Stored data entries
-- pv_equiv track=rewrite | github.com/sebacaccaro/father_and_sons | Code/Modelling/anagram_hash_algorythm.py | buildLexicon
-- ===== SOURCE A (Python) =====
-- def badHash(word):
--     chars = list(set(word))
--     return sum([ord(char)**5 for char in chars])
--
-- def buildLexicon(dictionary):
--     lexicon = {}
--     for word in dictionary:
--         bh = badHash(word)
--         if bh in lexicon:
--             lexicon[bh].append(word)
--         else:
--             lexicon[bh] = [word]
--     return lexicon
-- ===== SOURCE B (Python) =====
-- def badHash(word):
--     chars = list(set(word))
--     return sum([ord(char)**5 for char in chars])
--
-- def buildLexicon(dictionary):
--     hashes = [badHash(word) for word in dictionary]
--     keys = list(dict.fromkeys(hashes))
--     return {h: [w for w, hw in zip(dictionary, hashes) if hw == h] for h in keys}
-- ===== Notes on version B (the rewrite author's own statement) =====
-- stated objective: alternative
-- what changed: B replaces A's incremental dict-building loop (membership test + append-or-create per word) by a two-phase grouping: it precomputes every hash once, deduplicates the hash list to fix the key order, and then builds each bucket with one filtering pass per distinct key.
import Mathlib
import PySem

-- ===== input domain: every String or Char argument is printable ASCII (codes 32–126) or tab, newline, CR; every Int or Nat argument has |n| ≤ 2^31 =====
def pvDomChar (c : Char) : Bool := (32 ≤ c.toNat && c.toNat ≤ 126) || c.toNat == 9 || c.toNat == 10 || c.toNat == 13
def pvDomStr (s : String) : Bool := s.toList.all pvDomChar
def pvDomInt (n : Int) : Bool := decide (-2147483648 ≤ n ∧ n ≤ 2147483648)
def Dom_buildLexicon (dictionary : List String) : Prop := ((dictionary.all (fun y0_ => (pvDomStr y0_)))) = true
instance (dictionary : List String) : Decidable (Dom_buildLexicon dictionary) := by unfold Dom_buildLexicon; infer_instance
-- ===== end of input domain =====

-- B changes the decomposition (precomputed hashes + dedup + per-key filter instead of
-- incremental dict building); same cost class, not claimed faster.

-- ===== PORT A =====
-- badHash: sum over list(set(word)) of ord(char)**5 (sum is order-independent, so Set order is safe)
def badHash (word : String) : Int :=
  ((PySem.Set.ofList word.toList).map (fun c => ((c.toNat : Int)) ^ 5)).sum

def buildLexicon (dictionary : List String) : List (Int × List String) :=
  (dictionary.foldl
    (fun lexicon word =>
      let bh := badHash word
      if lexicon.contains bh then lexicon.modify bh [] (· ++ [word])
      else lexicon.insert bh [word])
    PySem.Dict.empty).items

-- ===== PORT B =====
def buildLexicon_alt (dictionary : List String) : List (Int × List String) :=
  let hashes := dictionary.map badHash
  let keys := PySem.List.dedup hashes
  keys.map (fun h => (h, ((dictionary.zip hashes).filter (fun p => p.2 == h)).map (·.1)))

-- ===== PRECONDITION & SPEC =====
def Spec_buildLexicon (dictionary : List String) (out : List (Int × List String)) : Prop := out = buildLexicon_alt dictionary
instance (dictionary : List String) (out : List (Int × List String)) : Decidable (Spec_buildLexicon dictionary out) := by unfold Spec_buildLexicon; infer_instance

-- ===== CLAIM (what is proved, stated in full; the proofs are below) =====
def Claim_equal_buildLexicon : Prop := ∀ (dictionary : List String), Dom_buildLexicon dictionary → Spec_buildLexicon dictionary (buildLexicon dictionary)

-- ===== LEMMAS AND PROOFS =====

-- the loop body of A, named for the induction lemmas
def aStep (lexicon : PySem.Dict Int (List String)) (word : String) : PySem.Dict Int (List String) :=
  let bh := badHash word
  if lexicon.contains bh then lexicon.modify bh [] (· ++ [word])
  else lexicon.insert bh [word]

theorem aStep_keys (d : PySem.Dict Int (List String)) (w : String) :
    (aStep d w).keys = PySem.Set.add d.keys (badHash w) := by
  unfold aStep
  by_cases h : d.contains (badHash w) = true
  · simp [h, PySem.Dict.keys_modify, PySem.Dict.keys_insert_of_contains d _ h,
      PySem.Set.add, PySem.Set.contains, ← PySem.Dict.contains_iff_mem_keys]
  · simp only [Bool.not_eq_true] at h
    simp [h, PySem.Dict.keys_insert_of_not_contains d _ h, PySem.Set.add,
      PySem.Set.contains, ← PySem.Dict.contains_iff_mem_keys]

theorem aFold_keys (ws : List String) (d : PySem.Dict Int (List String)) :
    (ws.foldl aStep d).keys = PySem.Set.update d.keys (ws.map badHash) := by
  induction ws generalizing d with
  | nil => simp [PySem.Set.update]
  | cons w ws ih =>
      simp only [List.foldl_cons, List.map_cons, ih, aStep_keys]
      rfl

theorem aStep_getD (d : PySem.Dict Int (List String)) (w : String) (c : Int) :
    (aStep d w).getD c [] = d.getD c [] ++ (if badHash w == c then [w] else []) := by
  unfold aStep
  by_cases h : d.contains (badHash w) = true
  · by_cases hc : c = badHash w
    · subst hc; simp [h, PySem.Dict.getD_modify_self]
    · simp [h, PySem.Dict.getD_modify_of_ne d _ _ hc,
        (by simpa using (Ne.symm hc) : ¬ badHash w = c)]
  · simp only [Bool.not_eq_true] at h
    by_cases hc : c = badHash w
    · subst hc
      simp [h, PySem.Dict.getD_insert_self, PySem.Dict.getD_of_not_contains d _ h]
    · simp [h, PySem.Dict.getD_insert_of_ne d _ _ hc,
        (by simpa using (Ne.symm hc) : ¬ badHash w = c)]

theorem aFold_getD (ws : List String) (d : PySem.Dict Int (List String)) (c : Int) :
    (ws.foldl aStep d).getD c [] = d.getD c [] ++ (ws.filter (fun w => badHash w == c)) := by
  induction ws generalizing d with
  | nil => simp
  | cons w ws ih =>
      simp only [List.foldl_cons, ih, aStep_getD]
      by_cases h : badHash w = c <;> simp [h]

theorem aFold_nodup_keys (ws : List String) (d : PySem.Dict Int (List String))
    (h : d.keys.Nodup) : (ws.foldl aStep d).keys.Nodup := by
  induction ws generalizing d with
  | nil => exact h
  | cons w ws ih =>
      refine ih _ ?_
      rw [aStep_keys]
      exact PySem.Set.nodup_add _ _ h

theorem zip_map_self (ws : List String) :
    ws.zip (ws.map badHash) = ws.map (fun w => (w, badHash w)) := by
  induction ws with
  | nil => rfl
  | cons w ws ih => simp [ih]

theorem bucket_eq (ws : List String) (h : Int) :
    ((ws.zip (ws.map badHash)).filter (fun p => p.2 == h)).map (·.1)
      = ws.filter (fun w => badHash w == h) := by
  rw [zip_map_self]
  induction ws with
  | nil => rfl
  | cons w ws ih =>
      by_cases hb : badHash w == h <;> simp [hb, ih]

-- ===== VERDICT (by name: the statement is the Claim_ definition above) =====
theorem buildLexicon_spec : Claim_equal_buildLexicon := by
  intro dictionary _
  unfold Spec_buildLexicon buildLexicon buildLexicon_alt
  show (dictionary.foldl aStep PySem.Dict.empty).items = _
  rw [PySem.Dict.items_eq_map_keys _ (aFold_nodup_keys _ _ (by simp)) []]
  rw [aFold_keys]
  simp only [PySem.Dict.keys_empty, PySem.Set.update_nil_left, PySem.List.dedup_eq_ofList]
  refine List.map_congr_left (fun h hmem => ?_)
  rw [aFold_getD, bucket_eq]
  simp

...

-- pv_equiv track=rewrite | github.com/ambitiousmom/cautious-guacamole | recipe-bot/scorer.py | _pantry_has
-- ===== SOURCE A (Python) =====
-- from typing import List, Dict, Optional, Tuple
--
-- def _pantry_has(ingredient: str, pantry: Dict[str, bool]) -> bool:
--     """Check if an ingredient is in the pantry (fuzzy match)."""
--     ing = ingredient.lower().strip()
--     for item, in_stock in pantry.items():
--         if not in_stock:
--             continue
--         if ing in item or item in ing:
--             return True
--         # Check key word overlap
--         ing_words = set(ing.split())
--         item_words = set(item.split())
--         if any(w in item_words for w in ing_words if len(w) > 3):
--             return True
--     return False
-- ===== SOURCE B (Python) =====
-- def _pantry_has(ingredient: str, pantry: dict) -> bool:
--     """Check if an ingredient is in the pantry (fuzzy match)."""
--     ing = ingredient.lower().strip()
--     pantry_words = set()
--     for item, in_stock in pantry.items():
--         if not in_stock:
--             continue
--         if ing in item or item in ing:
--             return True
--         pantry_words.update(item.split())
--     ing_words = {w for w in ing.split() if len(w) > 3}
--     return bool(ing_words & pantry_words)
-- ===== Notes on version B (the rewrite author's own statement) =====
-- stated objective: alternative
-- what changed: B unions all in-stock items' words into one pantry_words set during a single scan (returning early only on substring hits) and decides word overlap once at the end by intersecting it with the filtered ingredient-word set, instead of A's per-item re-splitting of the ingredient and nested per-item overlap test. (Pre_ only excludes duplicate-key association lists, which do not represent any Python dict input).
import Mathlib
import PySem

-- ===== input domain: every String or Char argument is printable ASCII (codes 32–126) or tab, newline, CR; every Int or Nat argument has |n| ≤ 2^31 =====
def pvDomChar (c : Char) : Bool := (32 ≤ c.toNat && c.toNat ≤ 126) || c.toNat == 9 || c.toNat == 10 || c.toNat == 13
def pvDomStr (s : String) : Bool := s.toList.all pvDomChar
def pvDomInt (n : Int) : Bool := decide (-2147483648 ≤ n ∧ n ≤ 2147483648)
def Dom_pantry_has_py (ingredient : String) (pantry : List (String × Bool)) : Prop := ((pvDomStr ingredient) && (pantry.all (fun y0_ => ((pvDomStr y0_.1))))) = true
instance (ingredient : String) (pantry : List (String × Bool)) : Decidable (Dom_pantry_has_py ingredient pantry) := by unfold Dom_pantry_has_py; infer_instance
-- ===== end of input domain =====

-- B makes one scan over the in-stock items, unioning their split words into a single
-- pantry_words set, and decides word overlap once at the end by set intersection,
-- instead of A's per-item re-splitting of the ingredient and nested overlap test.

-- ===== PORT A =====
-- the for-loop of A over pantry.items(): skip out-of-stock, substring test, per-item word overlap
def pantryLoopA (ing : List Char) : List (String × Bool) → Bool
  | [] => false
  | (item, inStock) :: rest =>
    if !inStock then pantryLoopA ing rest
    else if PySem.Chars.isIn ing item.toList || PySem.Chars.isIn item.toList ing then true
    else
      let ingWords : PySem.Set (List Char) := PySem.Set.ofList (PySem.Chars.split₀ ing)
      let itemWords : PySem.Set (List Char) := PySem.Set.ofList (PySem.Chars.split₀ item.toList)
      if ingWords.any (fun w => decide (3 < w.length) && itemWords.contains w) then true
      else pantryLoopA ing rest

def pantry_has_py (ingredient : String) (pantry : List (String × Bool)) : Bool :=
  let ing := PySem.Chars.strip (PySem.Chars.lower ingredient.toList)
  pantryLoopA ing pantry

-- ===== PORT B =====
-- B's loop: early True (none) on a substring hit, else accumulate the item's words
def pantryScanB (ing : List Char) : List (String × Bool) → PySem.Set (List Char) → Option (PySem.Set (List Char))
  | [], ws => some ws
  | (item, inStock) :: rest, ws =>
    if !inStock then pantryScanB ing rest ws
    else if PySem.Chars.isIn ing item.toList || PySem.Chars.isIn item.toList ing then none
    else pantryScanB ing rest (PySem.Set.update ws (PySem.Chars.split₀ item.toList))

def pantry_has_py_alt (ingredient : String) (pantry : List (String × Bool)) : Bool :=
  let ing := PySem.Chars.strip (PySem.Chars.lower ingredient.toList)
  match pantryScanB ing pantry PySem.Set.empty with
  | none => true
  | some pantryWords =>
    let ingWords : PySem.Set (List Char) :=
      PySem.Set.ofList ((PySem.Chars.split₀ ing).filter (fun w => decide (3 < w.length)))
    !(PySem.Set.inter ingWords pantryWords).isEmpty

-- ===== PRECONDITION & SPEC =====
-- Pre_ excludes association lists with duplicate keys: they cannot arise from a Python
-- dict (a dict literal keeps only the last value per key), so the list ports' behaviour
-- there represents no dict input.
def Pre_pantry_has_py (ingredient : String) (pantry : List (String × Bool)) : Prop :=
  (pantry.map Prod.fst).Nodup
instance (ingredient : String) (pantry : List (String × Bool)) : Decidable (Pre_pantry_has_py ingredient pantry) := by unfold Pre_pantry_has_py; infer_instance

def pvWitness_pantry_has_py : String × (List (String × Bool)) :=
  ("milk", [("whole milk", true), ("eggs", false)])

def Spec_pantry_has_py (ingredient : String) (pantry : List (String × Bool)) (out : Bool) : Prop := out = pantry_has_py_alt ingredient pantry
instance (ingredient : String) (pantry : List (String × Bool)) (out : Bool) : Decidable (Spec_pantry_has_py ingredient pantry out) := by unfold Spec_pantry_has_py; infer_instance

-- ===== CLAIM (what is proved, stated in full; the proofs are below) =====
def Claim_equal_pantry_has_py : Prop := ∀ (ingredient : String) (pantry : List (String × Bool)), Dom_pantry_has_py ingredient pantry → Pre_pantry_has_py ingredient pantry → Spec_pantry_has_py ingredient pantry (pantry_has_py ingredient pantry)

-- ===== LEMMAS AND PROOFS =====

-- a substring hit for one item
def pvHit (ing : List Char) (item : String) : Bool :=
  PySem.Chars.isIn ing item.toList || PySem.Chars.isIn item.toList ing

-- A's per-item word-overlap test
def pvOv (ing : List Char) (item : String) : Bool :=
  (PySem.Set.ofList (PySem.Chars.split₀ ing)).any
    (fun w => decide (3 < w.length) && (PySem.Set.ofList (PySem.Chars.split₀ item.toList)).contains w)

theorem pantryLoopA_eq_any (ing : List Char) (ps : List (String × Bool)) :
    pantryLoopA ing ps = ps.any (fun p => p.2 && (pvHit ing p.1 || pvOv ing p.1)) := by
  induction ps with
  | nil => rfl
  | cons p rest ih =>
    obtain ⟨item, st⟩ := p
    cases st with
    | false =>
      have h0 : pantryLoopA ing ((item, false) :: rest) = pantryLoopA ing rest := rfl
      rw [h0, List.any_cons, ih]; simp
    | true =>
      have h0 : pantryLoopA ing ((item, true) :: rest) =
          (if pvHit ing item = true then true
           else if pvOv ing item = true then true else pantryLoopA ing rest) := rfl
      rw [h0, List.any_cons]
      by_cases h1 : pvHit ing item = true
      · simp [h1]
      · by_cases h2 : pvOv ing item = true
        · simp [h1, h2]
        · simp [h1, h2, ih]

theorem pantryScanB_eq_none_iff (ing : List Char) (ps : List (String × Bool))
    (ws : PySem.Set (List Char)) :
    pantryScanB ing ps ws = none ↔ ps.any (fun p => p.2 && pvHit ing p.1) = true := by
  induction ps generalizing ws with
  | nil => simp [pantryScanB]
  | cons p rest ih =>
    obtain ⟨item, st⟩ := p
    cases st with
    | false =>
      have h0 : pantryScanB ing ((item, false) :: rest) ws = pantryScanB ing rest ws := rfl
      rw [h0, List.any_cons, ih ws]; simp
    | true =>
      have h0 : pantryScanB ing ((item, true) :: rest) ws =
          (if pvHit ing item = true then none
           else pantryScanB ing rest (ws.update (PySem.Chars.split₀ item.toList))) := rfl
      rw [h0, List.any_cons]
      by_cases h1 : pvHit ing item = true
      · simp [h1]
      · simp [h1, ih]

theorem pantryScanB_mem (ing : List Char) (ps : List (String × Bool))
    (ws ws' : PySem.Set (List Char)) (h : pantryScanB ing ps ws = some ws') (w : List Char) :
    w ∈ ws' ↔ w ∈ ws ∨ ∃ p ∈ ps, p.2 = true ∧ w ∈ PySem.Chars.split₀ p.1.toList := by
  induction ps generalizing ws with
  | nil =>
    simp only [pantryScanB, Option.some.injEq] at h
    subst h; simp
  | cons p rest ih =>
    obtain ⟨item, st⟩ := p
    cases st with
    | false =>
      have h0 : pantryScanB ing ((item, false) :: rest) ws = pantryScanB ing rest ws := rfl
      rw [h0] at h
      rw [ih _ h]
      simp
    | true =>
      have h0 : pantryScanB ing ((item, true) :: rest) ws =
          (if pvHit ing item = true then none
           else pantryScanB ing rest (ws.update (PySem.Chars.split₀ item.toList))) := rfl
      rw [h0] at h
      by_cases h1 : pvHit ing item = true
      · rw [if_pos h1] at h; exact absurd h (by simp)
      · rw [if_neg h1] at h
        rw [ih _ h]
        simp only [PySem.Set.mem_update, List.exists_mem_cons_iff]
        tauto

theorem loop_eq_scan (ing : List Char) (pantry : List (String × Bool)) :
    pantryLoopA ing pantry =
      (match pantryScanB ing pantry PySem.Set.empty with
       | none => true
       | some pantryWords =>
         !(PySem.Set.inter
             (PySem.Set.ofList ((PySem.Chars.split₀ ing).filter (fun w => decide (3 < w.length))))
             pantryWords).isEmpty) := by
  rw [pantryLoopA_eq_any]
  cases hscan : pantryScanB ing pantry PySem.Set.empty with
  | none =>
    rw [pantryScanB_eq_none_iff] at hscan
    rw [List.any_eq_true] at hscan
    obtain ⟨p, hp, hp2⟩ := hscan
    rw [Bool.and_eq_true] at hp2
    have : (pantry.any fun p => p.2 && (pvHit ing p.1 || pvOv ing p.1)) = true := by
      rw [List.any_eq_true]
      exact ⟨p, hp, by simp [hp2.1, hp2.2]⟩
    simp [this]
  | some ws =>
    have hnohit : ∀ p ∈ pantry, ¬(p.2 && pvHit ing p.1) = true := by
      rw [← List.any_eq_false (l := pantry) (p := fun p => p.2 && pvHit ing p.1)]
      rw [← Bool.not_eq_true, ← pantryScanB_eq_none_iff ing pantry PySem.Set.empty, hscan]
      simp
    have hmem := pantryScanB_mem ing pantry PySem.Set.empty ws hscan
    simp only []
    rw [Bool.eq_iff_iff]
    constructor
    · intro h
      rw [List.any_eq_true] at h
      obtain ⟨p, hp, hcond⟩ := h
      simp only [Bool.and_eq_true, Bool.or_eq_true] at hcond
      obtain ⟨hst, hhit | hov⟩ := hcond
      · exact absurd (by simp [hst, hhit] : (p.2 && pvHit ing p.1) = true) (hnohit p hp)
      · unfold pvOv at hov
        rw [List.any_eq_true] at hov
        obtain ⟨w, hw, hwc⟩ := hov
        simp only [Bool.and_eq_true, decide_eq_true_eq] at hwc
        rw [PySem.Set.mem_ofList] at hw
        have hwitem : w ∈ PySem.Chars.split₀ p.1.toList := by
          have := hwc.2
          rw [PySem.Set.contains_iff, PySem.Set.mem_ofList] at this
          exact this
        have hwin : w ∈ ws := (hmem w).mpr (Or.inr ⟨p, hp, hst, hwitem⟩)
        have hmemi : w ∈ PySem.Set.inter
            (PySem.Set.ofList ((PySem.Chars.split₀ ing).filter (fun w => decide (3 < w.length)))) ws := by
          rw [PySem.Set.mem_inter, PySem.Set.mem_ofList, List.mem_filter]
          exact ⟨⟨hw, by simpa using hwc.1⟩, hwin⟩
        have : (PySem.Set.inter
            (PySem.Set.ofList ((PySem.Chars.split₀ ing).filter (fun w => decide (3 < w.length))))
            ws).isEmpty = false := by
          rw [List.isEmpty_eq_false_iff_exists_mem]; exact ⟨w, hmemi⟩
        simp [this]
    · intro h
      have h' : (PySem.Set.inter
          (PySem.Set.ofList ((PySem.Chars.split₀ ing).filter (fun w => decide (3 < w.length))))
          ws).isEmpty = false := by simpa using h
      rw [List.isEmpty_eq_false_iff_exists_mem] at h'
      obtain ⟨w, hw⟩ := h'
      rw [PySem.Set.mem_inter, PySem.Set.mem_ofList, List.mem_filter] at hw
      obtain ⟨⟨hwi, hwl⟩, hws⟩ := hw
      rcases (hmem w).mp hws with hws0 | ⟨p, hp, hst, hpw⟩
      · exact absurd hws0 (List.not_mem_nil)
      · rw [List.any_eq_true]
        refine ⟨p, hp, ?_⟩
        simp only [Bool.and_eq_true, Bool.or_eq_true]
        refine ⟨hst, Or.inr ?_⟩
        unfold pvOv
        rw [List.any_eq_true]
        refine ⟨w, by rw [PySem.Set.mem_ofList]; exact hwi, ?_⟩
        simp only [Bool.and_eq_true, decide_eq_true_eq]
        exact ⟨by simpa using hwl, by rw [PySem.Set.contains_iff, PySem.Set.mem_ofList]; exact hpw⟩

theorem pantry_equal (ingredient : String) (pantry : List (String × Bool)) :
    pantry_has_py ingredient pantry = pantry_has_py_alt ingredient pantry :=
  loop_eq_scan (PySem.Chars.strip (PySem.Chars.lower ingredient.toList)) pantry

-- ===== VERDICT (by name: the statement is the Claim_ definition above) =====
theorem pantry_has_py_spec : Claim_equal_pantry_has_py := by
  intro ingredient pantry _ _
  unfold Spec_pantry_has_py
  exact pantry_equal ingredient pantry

REQUIRED ACTION: Reproduce, character for character, only the lines of the preceding data that start at the line with "have hwin : w" and end at the line with "exact ⟨⟨hw, by", both included.

WRITTEN RESPONSE:
        have hwin : w ∈ ws := (hmem w).mpr (Or.inr ⟨p, hp, hst, hwitem⟩)
        have hmemi : w ∈ PySem.Set.inter
            (PySem.Set.ofList ((PySem.Chars.split₀ ing).filter (fun w => decide (3 < w.length)))) ws := by
          rw [PySem.Set.mem_inter, PySem.Set.mem_ofList, List.mem_filter]
          exact ⟨⟨hw, by simpa using hwc.1⟩, hwin⟩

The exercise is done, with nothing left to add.